*** Opening AVAILABLE RECORDS ***

-- pv_equiv track=rewrite | github.com/CMSC122GroupProject/CMSC122_Group_Project | asterisk_pre_algo.py | query_select
-- ===== SOURCE A (Python) =====
-- dict_api = {'yelp' : ['name_id', 'price', 'rating'], 'time' : ['m_open', 'm_closed', 't_open', 't_closed', 'w_open', 'w_closed', 'r_open', 'r_closed', 'f_open',
--             'f_closed', 'sat_open', 'sat_closed', 'sun_open', 'sun_closed', 'name_id'], 'maps' : ['lon', 'lat', 'name_id']}
--
-- desired_output = ['name_id']
--
-- tables = ['yelp', 'time', 'maps']
--
-- def query_relations(sample):
--     relation_list = []
--     relations = list(dict_api.keys())
--     samples = list(sample.keys())
--     for param in samples:
--         for table in tables:
--             if param in dict_api[table] and table in relation_list:
--                 break
--             elif param in dict_api[table] and table not in relation_list:
--                 relation_list.append(table)
--
--     return  relation_list
--
-- def query_select(sample):
--     relations = query_relations(sample)
--     select_list = []
--     count = []
--     samples = list(sample.keys())
--     for param in samples:
--         for table in relations:
--             if param in dict_api[table] and param in desired_output and param not in count:
--                 select_list.append(".".join((table, param)))
--                 count.append(param)
--     return select_list
-- ===== SOURCE B (Python) =====
-- dict_api = {'yelp' : ['name_id', 'price', 'rating'], 'time' : ['m_open', 'm_closed', 't_open', 't_closed', 'w_open', 'w_closed', 'r_open', 'r_closed', 'f_open',
--             'f_closed', 'sat_open', 'sat_closed', 'sun_open', 'sun_closed', 'name_id'], 'maps' : ['lon', 'lat', 'name_id']}
--
-- desired_output = ['name_id']
--
-- tables = ['yelp', 'time', 'maps']
--
-- def query_relations(sample):
--     relation_list = []
--     for param in sample.keys():
--         for table in tables:
--             if param in dict_api[table]:
--                 if table in relation_list:
--                     break
--                 relation_list.append(table)
--     return relation_list
--
-- def query_select(sample):
--     relations = query_relations(sample)
--     # reverse index: column -> first relation that provides it (reversed, so earlier wins)
--     first_table = {}
--     for t in reversed(relations):
--         for col in dict_api[t]:
--             first_table[col] = t
--     return [first_table[p] + "." + p for p in desired_output
--             if p in sample and p in first_table]
-- ===== Notes on version B (the rewrite author's own statement) =====
-- stated objective: alternative
-- what changed: B builds a reverse index (column -> first providing relation) as a dict once and then produces the output by a comprehension over desired_output, instead of A's nested scan of all sample keys with a `count` dedup accumulator.
import Mathlib
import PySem

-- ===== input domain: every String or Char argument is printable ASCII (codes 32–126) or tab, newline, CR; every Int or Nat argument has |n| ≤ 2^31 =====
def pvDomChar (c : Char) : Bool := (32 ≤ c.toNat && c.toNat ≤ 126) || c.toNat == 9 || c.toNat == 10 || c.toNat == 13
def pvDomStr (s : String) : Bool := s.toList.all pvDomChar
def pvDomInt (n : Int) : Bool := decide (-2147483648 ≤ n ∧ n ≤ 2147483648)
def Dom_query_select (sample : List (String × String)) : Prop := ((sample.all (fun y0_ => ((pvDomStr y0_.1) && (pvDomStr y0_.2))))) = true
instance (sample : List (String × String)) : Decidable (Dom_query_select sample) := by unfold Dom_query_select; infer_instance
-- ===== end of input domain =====

-- B builds a reverse index (column -> first providing relation) as a dict and emits the output by a
-- comprehension over desired_output, replacing A's nested sample-keys scan with a `count` dedup
-- accumulator; objective: alternative. Same return values.

-- ===== PORT A =====
-- module-level constants
def dict_api : PySem.Dict String (List String) :=
  PySem.Dict.ofList
    [("yelp", ["name_id", "price", "rating"]),
     ("time", ["m_open", "m_closed", "t_open", "t_closed", "w_open", "w_closed", "r_open",
               "r_closed", "f_open", "f_closed", "sat_open", "sat_closed", "sun_open",
               "sun_closed", "name_id"]),
     ("maps", ["lon", "lat", "name_id"])]

def desired_output : List String := ["name_id"]

def tables : List String := ["yelp", "time", "maps"]

-- dict_api[table]; exact here since every table looked up is a key of dict_api ('yelp'/'time'/'maps')
def cols (t : String) : List String := PySem.Dict.getD dict_api t []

*** Closing AVAILABLE RECORDS ***

# ACTION ITEM
Return from the data every line that holds "alternative".

# ANSWER TO THIS EXERCISE
-- stated objective: alternative
-- accumulator; objective: alternative. Same return values.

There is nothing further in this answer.